Aim of the task:
From the first line of the data below through the line holding "a matching sequence", write out each line exactly as it stands.

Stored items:
-- pv_equiv track=rewrite | github.com/jaypgopani05/Tops-Academy | Python/Assignment/Assignment -1/Python Program Files/Ans_41_Search_If_List_Contains_Sub-list.py | is_sublist_case_insensitive
-- ===== SOURCE A (Python) =====
-- def is_sublist_case_insensitive(main_list, sub_list):
--     # Convert both lists to lowercase versions for comparison
--     lower_main = [item.lower() for item in main_list]
--     lower_sub = [item.lower() for item in sub_list]
--
--     m, n = len(lower_main), len(lower_sub)
--
--     # Slide over main list to check for a matching sequence
--     for i in range(m - n + 1):
--         if lower_main[i:i+n] == lower_sub:
--             return True, i  # Return match found and position
--     return False, -1  # Not found
-- ===== SOURCE B (Python) =====
-- def is_sublist_case_insensitive(main_list, sub_list):
--     # Rabin-Karp style search: keep a rolling fingerprint (sum of character
--     # codes) of the current window and only compare the window itself when
--     # the fingerprints agree.
--     main = [item.lower() for item in main_list]
--     sub = [item.lower() for item in sub_list]
--     m, n = len(main), len(sub)
--     fp = [sum(map(ord, item)) for item in main]
--     target = sum(sum(map(ord, item)) for item in sub)
--     window = sum(fp[:n])
--     for i in range(m - n + 1):
--         if window == target and main[i:i+n] == sub:
--             return True, i
--         if i + n < m:
--             window += fp[i + n] - fp[i]
--     return False, -1
-- ===== Notes on version B (the rewrite author's own statement) =====
-- stated objective: alternative
-- what changed: Replaces A's slice comparison at every window by a Rabin-Karp style search: a rolling fingerprint (sum of character codes) of the current window is maintained in O(1) per shift and the window is compared element-wise only when the fingerprints agree.
import Mathlib
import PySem

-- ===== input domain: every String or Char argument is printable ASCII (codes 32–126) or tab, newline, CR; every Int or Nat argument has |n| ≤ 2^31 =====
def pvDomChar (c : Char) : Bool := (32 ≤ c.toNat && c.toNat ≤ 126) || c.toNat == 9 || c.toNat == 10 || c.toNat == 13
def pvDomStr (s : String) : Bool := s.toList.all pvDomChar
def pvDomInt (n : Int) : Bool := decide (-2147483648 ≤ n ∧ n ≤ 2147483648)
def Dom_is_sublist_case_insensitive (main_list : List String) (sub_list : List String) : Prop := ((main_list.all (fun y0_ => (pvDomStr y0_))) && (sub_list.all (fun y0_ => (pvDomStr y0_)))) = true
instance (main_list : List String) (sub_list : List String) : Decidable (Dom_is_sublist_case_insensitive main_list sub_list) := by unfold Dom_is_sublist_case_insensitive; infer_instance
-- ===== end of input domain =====

-- B replaces the per-window slice comparison by a Rabin-Karp style rolling-fingerprint
-- filter (sum of character codes), comparing a window only when fingerprints agree.

-- ===== PORT A =====
-- the 'for i in range(m - n + 1): if lower_main[i:i+n] == lower_sub: return True, i' loop
def pvALoop (lm ls : List String) : List Int → Bool × Int
  | [] => (false, -1)
  | i :: rest =>
    if PySem.List.slice lm (some i) (some (i + (ls.length : Int))) = ls then (true, i)
    else pvALoop lm ls rest

def is_sublist_case_insensitive (main_list : List String) (sub_list : List String) : Bool × Int :=
  let lower_main := main_list.map PySem.Str.lower
  let lower_sub := sub_list.map PySem.Str.lower
  let m : Int := lower_main.length
  let n : Int := lower_sub.length
  pvALoop lower_main lower_sub (PySem.List.pyRange 0 (m - n + 1) 1)

-- ===== PORT B =====
-- sum(map(ord, item)) : the fingerprint of one element
def pvOrdSum (s : String) : Int := (s.toList.map (fun c => (c.toNat : Int))).sum

-- the 'for i in range(m - n + 1): …' loop of B, carrying the rolling window fingerprint;
-- fp[i+n] and fp[i] are read via pyGet?/getD 0 — in range at every call site (guard i+n<m, i≥0)
def pvBLoop (main : List String) (fp : List Int) (sub : List String) (target n m : Int) :
    List Int → Int → Bool × Int
  | [], _ => (false, -1)
  | i :: rest, w =>
    if w = target ∧ PySem.List.slice main (some i) (some (i + n)) = sub then (true, i)
    else pvBLoop main fp sub target n m rest
      (if i + n < m then w + (PySem.List.pyGet? fp (i + n)).getD 0 - (PySem.List.pyGet? fp i).getD 0
       else w)

def is_sublist_case_insensitive_alt (main_list : List String) (sub_list : List String) : Bool × Int :=
  let main := main_list.map PySem.Str.lower
  let sub := sub_list.map PySem.Str.lower
  let m : Int := main.length
  let n : Int := sub.length
  let fp := main.map pvOrdSum
  let target := (sub.map pvOrdSum).sum
  let window := (PySem.List.slice fp none (some n)).sum
  pvBLoop main fp sub target n m (PySem.List.pyRange 0 (m - n + 1) 1) window

-- ===== PRECONDITION & SPEC =====
def Spec_is_sublist_case_insensitive (main_list : List String) (sub_list : List String) (out : Bool × Int) : Prop := out = is_sublist_case_insensitive_alt main_list sub_list
instance (main_list : List String) (sub_list : List String) (out : Bool × Int) : Decidable (Spec_is_sublist_case_insensitive main_list sub_list out) := by unfold Spec_is_sublist_case_insensitive; infer_instance

-- ===== CLAIM (what is proved, stated in full; the proofs are below) =====
def Claim_equal_is_sublist_case_insensitive : Prop := ∀ (main_list : List String) (sub_list : List String), Dom_is_sublist_case_insensitive main_list sub_list → Spec_is_sublist_case_insensitive main_list sub_list (is_sublist_case_insensitive main_list sub_list)

-- ===== LEMMAS AND PROOFS =====

-- first-match scan, abstracted over the match test: common form of both loops
def pvFirst (p : Int → Prop) [DecidablePred p] : List Int → Bool × Int
  | [] => (false, -1)
  | i :: rest => if p i then (true, i) else pvFirst p rest

-- casts a list of Nat indices to Int (keeps the elaborator from mangling the coercion)
def pvCastL (L : List Nat) : List Int := L.map Int.ofNat

-- fingerprint sum of the window of length n starting at a
def pvWin (fp : List Int) (n a : Nat) : Int := ((fp.drop a).take n).sum

theorem pvALoop_eq (lm ls : List String) (L : List Int) :
    pvALoop lm ls L
      = pvFirst (fun i => PySem.List.slice lm (some i) (some (i + (ls.length : Int))) = ls) L := by
  induction L with
  | nil => rfl
  | cons i rest ih => rw [pvALoop, pvFirst, ih]

-- a matching window forces fingerprint equality
theorem pvWin_of_slice (main sub : List String) (a : Nat)
    (h : PySem.List.slice main (some (a : Int)) (some ((a : Int) + (sub.length : Int))) = sub) :
    pvWin (main.map pvOrdSum) sub.length a = (sub.map pvOrdSum).sum := by
  rw [PySem.List.slice_natCast_add] at h
  unfold pvWin
  rw [← List.map_drop, ← List.map_take, h]

-- rolling update of the window fingerprint
theorem pvWin_update (fp : List Int) (n a : Nat) (h : a + n < fp.length) :
    pvWin fp n a + fp.getD (a + n) 0 - fp.getD a 0 = pvWin fp n (a + 1) := by
  cases n with
  | zero => simp [pvWin]
  | succ k =>
    have ha : a < fp.length := by omega
    have hd : fp.drop a = fp[a] :: fp.drop (a + 1) := List.drop_eq_getElem_cons ha
    have hk : k < (fp.drop (a + 1)).length := by simp; omega
    have ht : (fp.drop (a + 1)).take (k + 1)
        = (fp.drop (a + 1)).take k ++ [(fp.drop (a + 1))[k]] := by
      rw [List.take_add_one, List.getElem?_eq_getElem hk]; rfl
    have hg : (fp.drop (a + 1))[k] = fp[a + 1 + k]'(by omega) := by
      rw [List.getElem_drop]
    have h1 : fp.getD (a + (k + 1)) 0 = fp[a + 1 + k]'(by omega) := by
      rw [List.getD_eq_getElem _ _ (by omega)]; congr 1; omega
    have h2 : fp.getD a 0 = fp[a] := List.getD_eq_getElem _ _ ha
    unfold pvWin
    rw [hd, List.take_succ_cons, ht, hg, h1, h2]
    simp; ring

theorem pvBLoop_eq (main sub : List String) (k a : Nat) (w : Int)
    (hw : w = pvWin (main.map pvOrdSum) sub.length a)
    (hk : a + k + sub.length ≤ main.length + 1) :
    pvBLoop main (main.map pvOrdSum) sub ((sub.map pvOrdSum).sum)
        (sub.length : Int) (main.length : Int)
        (pvCastL (List.range' a k)) w
      = pvFirst (fun i => PySem.List.slice main (some i) (some (i + (sub.length : Int))) = sub)
        (pvCastL (List.range' a k)) := by
  induction k generalizing a w with
  | zero => rfl
  | succ k ih =>
    rw [List.range'_succ, pvCastL, List.map_cons, Int.ofNat_eq_natCast, ← pvCastL,
      pvBLoop, pvFirst]
    by_cases hs : PySem.List.slice main (some (a : Int)) (some ((a : Int) + (sub.length : Int))) = sub
    · have htgt : w = (sub.map pvOrdSum).sum := by
        rw [hw, pvWin_of_slice main sub a hs]
      rw [if_pos ⟨htgt, hs⟩, if_pos hs]
    · rw [if_neg (fun hc => hs hc.2), if_neg hs]
      by_cases hin : (a : Int) + (sub.length : Int) < (main.length : Int)
      · rw [if_pos hin]
        have hlt : a + sub.length < main.length := by exact_mod_cast hin
        have hcast : (a : Int) + (sub.length : Int) = ((a + sub.length : Nat) : Int) := by
          push_cast; ring
        have hfl : a + sub.length < (main.map pvOrdSum).length := by simpa using hlt
        have hal : a < (main.map pvOrdSum).length := by simp; omega
        rw [hcast, PySem.List.pyGet?_natCast, PySem.List.pyGet?_natCast,
          List.getElem?_eq_getElem hfl, List.getElem?_eq_getElem hal]
        have : w + (main.map pvOrdSum)[a + sub.length] - (main.map pvOrdSum)[a]
            = pvWin (main.map pvOrdSum) sub.length (a + 1) := by
          rw [hw, ← pvWin_update _ _ _ hfl,
            List.getD_eq_getElem _ _ hfl, List.getD_eq_getElem _ _ hal]
        exact ih (a + 1) _ this (by omega)
      · rw [if_neg hin]
        have hge : main.length ≤ a + sub.length := by
          have := not_lt.mp hin; exact_mod_cast this
        have hk0 : k = 0 := by omega
        subst hk0; rfl

-- ===== VERDICT (by name: the statement is the Claim_ definition above) =====
theorem is_sublist_case_insensitive_spec : Claim_equal_is_sublist_case_insensitive := by
  intro main_list sub_list _dom
  unfold Spec_is_sublist_case_insensitive is_sublist_case_insensitive is_sublist_case_insensitive_alt
  set main := main_list.map PySem.Str.lower with hmain
  set sub := sub_list.map PySem.Str.lower with hsub
  simp only
  by_cases hnm : sub.length ≤ main.length + 1
  · have hrange : PySem.List.pyRange 0 ((main.length : Int) - (sub.length : Int) + 1) 1
        = pvCastL (List.range' 0 (main.length + 1 - sub.length)) := by
      rw [PySem.List.pyRange_one]
      have h1 : ((main.length : Int) - (sub.length : Int) + 1 - 0).toNat
          = main.length + 1 - sub.length := by omega
      rw [h1, List.range_eq_range']
      simp [pvCastL]
    have hwin : (PySem.List.slice (main.map pvOrdSum) none (some (sub.length : Int))).sum
        = pvWin (main.map pvOrdSum) sub.length 0 := by
      rw [PySem.List.slice_to_natCast]; rfl
    rw [hrange, hwin, pvALoop_eq,
      pvBLoop_eq main sub (main.length + 1 - sub.length) 0 _ rfl (by omega)]
  · have hnil : PySem.List.pyRange 0 ((main.length : Int) - (sub.length : Int) + 1) 1 = [] := by
      apply PySem.List.pyRange_one_eq_nil; omega
    rw [hnil]; rfl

Task answer:
-- pv_equiv track=rewrite | github.com/jaypgopani05/Tops-Academy | Python/Assignment/Assignment -1/Python Program Files/Ans_41_Search_If_List_Contains_Sub-list.py | is_sublist_case_insensitive
-- ===== SOURCE A (Python) =====
-- def is_sublist_case_insensitive(main_list, sub_list):
--     # Convert both lists to lowercase versions for comparison
--     lower_main = [item.lower() for item in main_list]
--     lower_sub = [item.lower() for item in sub_list]
--
--     m, n = len(lower_main), len(lower_sub)
--
--     # Slide over main list to check for a matching sequence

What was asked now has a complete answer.